* Task statement: Produce a word-for-word restatement of the lines from the line with "rw [List.drop_eq_nil_of_le (by" to the end of the listing below, inclusive.

* Provided data:

-- pv_equiv track=rewrite | github.com/WSQsGithub/TranscribeNote | caption_processor.py | process_to_paragraphs
-- ===== SOURCE A (Python) =====
-- def process_to_paragraphs(captions, max_lines=5):
--     paragraphs = []
--     current_paragraph = []
--
--     for line in captions:
--         current_paragraph.append(line)
--         if len(current_paragraph) >= max_lines:
--             paragraphs.append(' '.join(current_paragraph))
--             current_paragraph = []
--
--     # Add remaining lines as a paragraph
--     if current_paragraph:
--         paragraphs.append(' '.join(current_paragraph))
--
--     return paragraphs
-- ===== SOURCE B (Python) =====
-- def process_to_paragraphs(captions, max_lines=5):
--     return [' '.join(captions[i:i + max_lines])
--             for i in range(0, len(captions), max_lines)]
-- ===== Notes on version B (the rewrite author's own statement) =====
-- stated objective: idiomatic
-- what changed: B computes chunk boundaries up front by striding over indices with range(0, len, max_lines) and joining each slice, instead of A's running buffer that flushes when full plus a separate trailing-remainder flush.
-- outside the precondition, e.g. on process_to_paragraphs(['a', 'b'], 0): A returns ['a', 'b'], B raises ValueError; on process_to_paragraphs(['a', 'b'], -1): A returns ['a', 'b'], B returns []
import Mathlib
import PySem

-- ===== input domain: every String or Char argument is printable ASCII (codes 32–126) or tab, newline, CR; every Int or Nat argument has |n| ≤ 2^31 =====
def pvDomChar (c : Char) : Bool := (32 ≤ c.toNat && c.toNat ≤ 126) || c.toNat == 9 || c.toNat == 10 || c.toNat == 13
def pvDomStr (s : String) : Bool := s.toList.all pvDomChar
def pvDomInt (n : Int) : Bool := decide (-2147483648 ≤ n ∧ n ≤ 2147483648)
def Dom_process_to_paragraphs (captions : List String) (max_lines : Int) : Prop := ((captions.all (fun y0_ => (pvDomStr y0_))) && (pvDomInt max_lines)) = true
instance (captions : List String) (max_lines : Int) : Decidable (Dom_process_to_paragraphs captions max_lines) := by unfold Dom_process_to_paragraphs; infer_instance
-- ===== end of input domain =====

-- B groups the lines by slicing at precomputed stride boundaries instead of A's running
-- buffer with two flush sites; equivalence is claimed for max_lines ≥ 1 (see Pre_).

-- ===== PORT A =====
-- the for-loop over captions with state (paragraphs, current_paragraph), then the final flush
def pvGoA (captions : List String) (paragraphs current : List String) (m : Int) : List String :=
  match captions with
  | [] => if current ≠ [] then paragraphs ++ [PySem.Str.join " " current] else paragraphs
  | line :: rest =>
    let cur := current ++ [line]
    if m ≤ (cur.length : Int) then pvGoA rest (paragraphs ++ [PySem.Str.join " " cur]) [] m
    else pvGoA rest paragraphs cur m

def process_to_paragraphs (captions : List String) (max_lines : Int) : List String :=
  pvGoA captions [] [] max_lines

-- ===== PORT B =====
-- [' '.join(captions[i:i+max_lines]) for i in range(0, len(captions), max_lines)]
def process_to_paragraphs_alt (captions : List String) (max_lines : Int) : List String :=
  (PySem.List.pyRange 0 (captions.length : Int) max_lines).map
    (fun i => PySem.Str.join " " (PySem.List.slice captions (some i) (some (i + max_lines))))

-- ===== PRECONDITION & SPEC =====
-- Pre_ restricts to the natural domain max_lines ≥ 1: on max_lines ≤ 0 A accidentally emits
-- one paragraph per line (the buffer flushes immediately), while B's range() raises
-- ValueError for step 0 and is empty for a negative step.
def Pre_process_to_paragraphs (captions : List String) (max_lines : Int) : Prop := 1 ≤ max_lines
instance (captions : List String) (max_lines : Int) : Decidable (Pre_process_to_paragraphs captions max_lines) := by unfold Pre_process_to_paragraphs; infer_instance

def pvWitness_process_to_paragraphs : List String × Int := (["a", "b", "c"], 2)

def Spec_process_to_paragraphs (captions : List String) (max_lines : Int) (out : List String) : Prop := out = process_to_paragraphs_alt captions max_lines
instance (captions : List String) (max_lines : Int) (out : List String) : Decidable (Spec_process_to_paragraphs captions max_lines out) := by unfold Spec_process_to_paragraphs; infer_instance

-- ===== CLAIM (what is proved, stated in full; the proofs are below) =====
def Claim_equal_process_to_paragraphs : Prop := ∀ (captions : List String) (max_lines : Int), Dom_process_to_paragraphs captions max_lines → Pre_process_to_paragraphs captions max_lines → Spec_process_to_paragraphs captions max_lines (process_to_paragraphs captions max_lines)

-- ===== LEMMAS AND PROOFS =====

-- common characterisation: the chunks of size m, each joined with ' '
def pvChunksJoin (m : Nat) : List String → List String
  | [] => []
  | x :: xs =>
    PySem.Str.join " " (x :: xs.take (m - 1)) :: pvChunksJoin m (xs.drop (m - 1))
termination_by l => l.length
decreasing_by simp only [List.length_drop, List.length_cons]; omega

lemma pvChunksJoin_nil (m : Nat) : pvChunksJoin m [] = [] := by
  unfold pvChunksJoin
  rfl

lemma pvChunksJoin_of_ne_nil (m : Nat) (hm : 1 ≤ m) (l : List String) (hl : l ≠ []) :
    pvChunksJoin m l = PySem.Str.join " " (l.take m) :: pvChunksJoin m (l.drop m) := by
  cases l with
  | nil => exact absurd rfl hl
  | cons x xs =>
    obtain ⟨k, rfl⟩ : ∃ k, m = k + 1 := ⟨m - 1, by omega⟩
    conv_lhs => rw [pvChunksJoin]
    simp

lemma pvGoA_eq (m : Int) (hm : 1 ≤ m) :
    ∀ (captions cur ps : List String), (cur.length : Int) < m →
      pvGoA captions ps cur m = ps ++ pvChunksJoin m.toNat (cur ++ captions) := by
  intro captions
  induction captions with
  | nil =>
    intro cur ps hcur
    cases cur with
    | nil => simp [pvGoA, pvChunksJoin_nil]
    | cons x xs =>
      rw [pvGoA]
      simp only [List.length_cons, Nat.cast_add, Nat.cast_one] at hcur
      have ht : xs.take (m.toNat - 1) = xs := List.take_of_length_le (by omega)
      have hd : xs.drop (m.toNat - 1) = [] := List.drop_eq_nil_of_le (by omega)
      rw [List.append_nil, pvChunksJoin]
      simp only [ht, hd, pvChunksJoin_nil]
      simp
  | cons line rest ih =>
    intro cur ps hcur
    rw [pvGoA]
    by_cases h : m ≤ ((cur ++ [line]).length : Int)
    · have hlen : (cur ++ [line]).length = m.toNat := by
        simp only [List.length_append, List.length_singleton] at h ⊢
        omega
      rw [if_pos h, ih [] (ps ++ [PySem.Str.join " " (cur ++ [line])]) (by simpa using hm)]
      simp only [List.nil_append]
      have hassoc : cur ++ line :: rest = (cur ++ [line]) ++ rest := by simp
      have ht : ((cur ++ [line]) ++ rest).take m.toNat = cur ++ [line] := by
        rw [← hlen]; exact List.take_left
      have hd : ((cur ++ [line]) ++ rest).drop m.toNat = rest := by
        rw [← hlen]; exact List.drop_left
      rw [hassoc, pvChunksJoin_of_ne_nil m.toNat (by omega) ((cur ++ [line]) ++ rest) (by simp),
        ht, hd]
      simp
    · rw [if_neg h, ih (cur ++ [line]) ps (by simpa using lt_of_not_ge h)]
      simp

lemma pvPyRange_pos_nil (a b s : Int) (hs : 0 < s) (hba : b ≤ a) :
    PySem.List.pyRange a b s = [] := by
  rw [PySem.List.pyRange_of_pos a b hs, if_neg (by omega)]
  simp

lemma pvPyRange_pos_cons (a b s : Int) (hs : 0 < s) (hab : a < b) :
    PySem.List.pyRange a b s = a :: PySem.List.pyRange (a + s) b s := by
  rw [PySem.List.pyRange_of_pos a b hs, PySem.List.pyRange_of_pos (a + s) b hs, if_pos hab]
  by_cases h : a + s < b
  · rw [if_pos h]
    have e1 : b - a + s - 1 = (b - (a + s) + s - 1) + 1 * s := by ring
    have hq : 0 ≤ (b - (a + s) + s - 1) / s := Int.ediv_nonneg (by omega) (by omega)
    rw [e1, Int.add_mul_ediv_right _ _ (by omega),
      show ((b - (a + s) + s - 1) / s + 1).toNat = ((b - (a + s) + s - 1) / s).toNat + 1 by omega,
      List.range_succ_eq_map, List.map_cons, List.map_map]
    simp only [Nat.cast_zero, mul_zero, add_zero]
    congr 1
    refine List.map_congr_left fun k _ => ?_
    simp only [Function.comp_apply]
    push_cast
    ring
  · rw [if_neg h]
    have e1 : b - a + s - 1 = (b - a - 1) + 1 * s := by ring
    have hz : (b - a - 1) / s = 0 := Int.ediv_eq_zero_of_lt (by omega) (by omega)
    rw [e1, Int.add_mul_ediv_right _ _ (by omega), hz]
    simp

lemma pvB_eq (m : Int) (hm : 1 ≤ m) :
    ∀ (n : Nat) (captions pre : List String), captions.length ≤ n →
      (PySem.List.pyRange (pre.length : Int) ((pre.length : Int) + (captions.length : Int)) m).map
        (fun i => PySem.Str.join " " (PySem.List.slice (pre ++ captions) (some i) (some (i + m))))
      = pvChunksJoin m.toNat captions := by
  intro n
  induction n with
  | zero =>
    intro captions pre hlen
    have : captions = [] := List.eq_nil_of_length_eq_zero (by omega)
    subst this
    rw [pvPyRange_pos_nil _ _ _ (by omega) (by simp), List.map_nil, pvChunksJoin_nil]
  | succ n ih =>
    intro captions pre hlen
    cases captions with
    | nil =>
      rw [pvPyRange_pos_nil _ _ _ (by omega) (by simp), List.map_nil, pvChunksJoin_nil]
    | cons x xs =>
      simp only [List.length_cons] at hlen
      have hmn : m = (m.toNat : Int) := by omega
      rw [pvPyRange_pos_cons _ _ _ (by omega)
        (by simp only [List.length_cons]; push_cast; omega), List.map_cons]
      have hhead : PySem.List.slice (pre ++ x :: xs) (some (pre.length : Int))
          (some ((pre.length : Int) + m)) = (x :: xs).take m.toNat := by
        conv_lhs => rw [hmn]
        rw [PySem.List.slice_natCast_add (pre ++ x :: xs) pre.length m.toNat, List.drop_left]
      rw [hhead, pvChunksJoin_of_ne_nil m.toNat (by omega) (x :: xs) (by simp)]
      congr 1
      by_cases hc : m.toNat ≤ (x :: xs).length
      · -- a full chunk was taken; recurse with pre extended by it
        have hlt : ((x :: xs).drop m.toNat).length ≤ n := by
          simp only [List.length_drop, List.length_cons]
          omega
        have := ih ((x :: xs).drop m.toNat) (pre ++ (x :: xs).take m.toNat) hlt
        rw [List.append_assoc, List.take_append_drop] at this
        have hplen : ((pre ++ (x :: xs).take m.toNat).length : Int) = (pre.length : Int) + m := by
          simp only [List.length_cons] at hc
          simp only [List.length_append, List.length_take, List.length_cons]
          push_cast
          omega
        have hb : (pre.length : Int) + m + (((x :: xs).drop m.toNat).length : Int)
            = (pre.length : Int) + ((x :: xs).length : Int) := by
          simp only [List.length_cons] at hc
          simp only [List.length_drop, List.length_cons]
          push_cast
          omega
        rw [hplen, hb] at this
        exact this
      · -- the first chunk already contains everything: both sides are empty
        rw [pvPyRange_pos_nil _ _ _ (by omega)
          (by simp only [List.length_cons] at hc ⊢; push_cast; omega)]
        rw [List.drop_eq_nil_of_le (by omega), List.map_nil, pvChunksJoin_nil]

-- ===== VERDICT (by name: the statement is the Claim_ definition above) =====
theorem process_to_paragraphs_spec : Claim_equal_process_to_paragraphs := by
  intro captions max_lines _ hpre
  unfold Spec_process_to_paragraphs process_to_paragraphs process_to_paragraphs_alt
  rw [pvGoA_eq max_lines hpre captions [] [] (by simpa using hpre)]
  have := pvB_eq max_lines hpre captions.length captions [] le_rfl
  simp only [List.length_nil, Nat.cast_zero, zero_add, List.nil_append] at this
  rw [this]
  simp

* Output below:
        rw [List.drop_eq_nil_of_le (by omega), List.map_nil, pvChunksJoin_nil]

-- ===== VERDICT (by name: the statement is the Claim_ definition above) =====
theorem process_to_paragraphs_spec : Claim_equal_process_to_paragraphs := by
  intro captions max_lines _ hpre
  unfold Spec_process_to_paragraphs process_to_paragraphs process_to_paragraphs_alt
  rw [pvGoA_eq max_lines hpre captions [] [] (by simpa using hpre)]
  have := pvB_eq max_lines hpre captions.length captions [] le_rfl
  simp only [List.length_nil, Nat.cast_zero, zero_add, List.nil_append] at this
  rw [this]
  simp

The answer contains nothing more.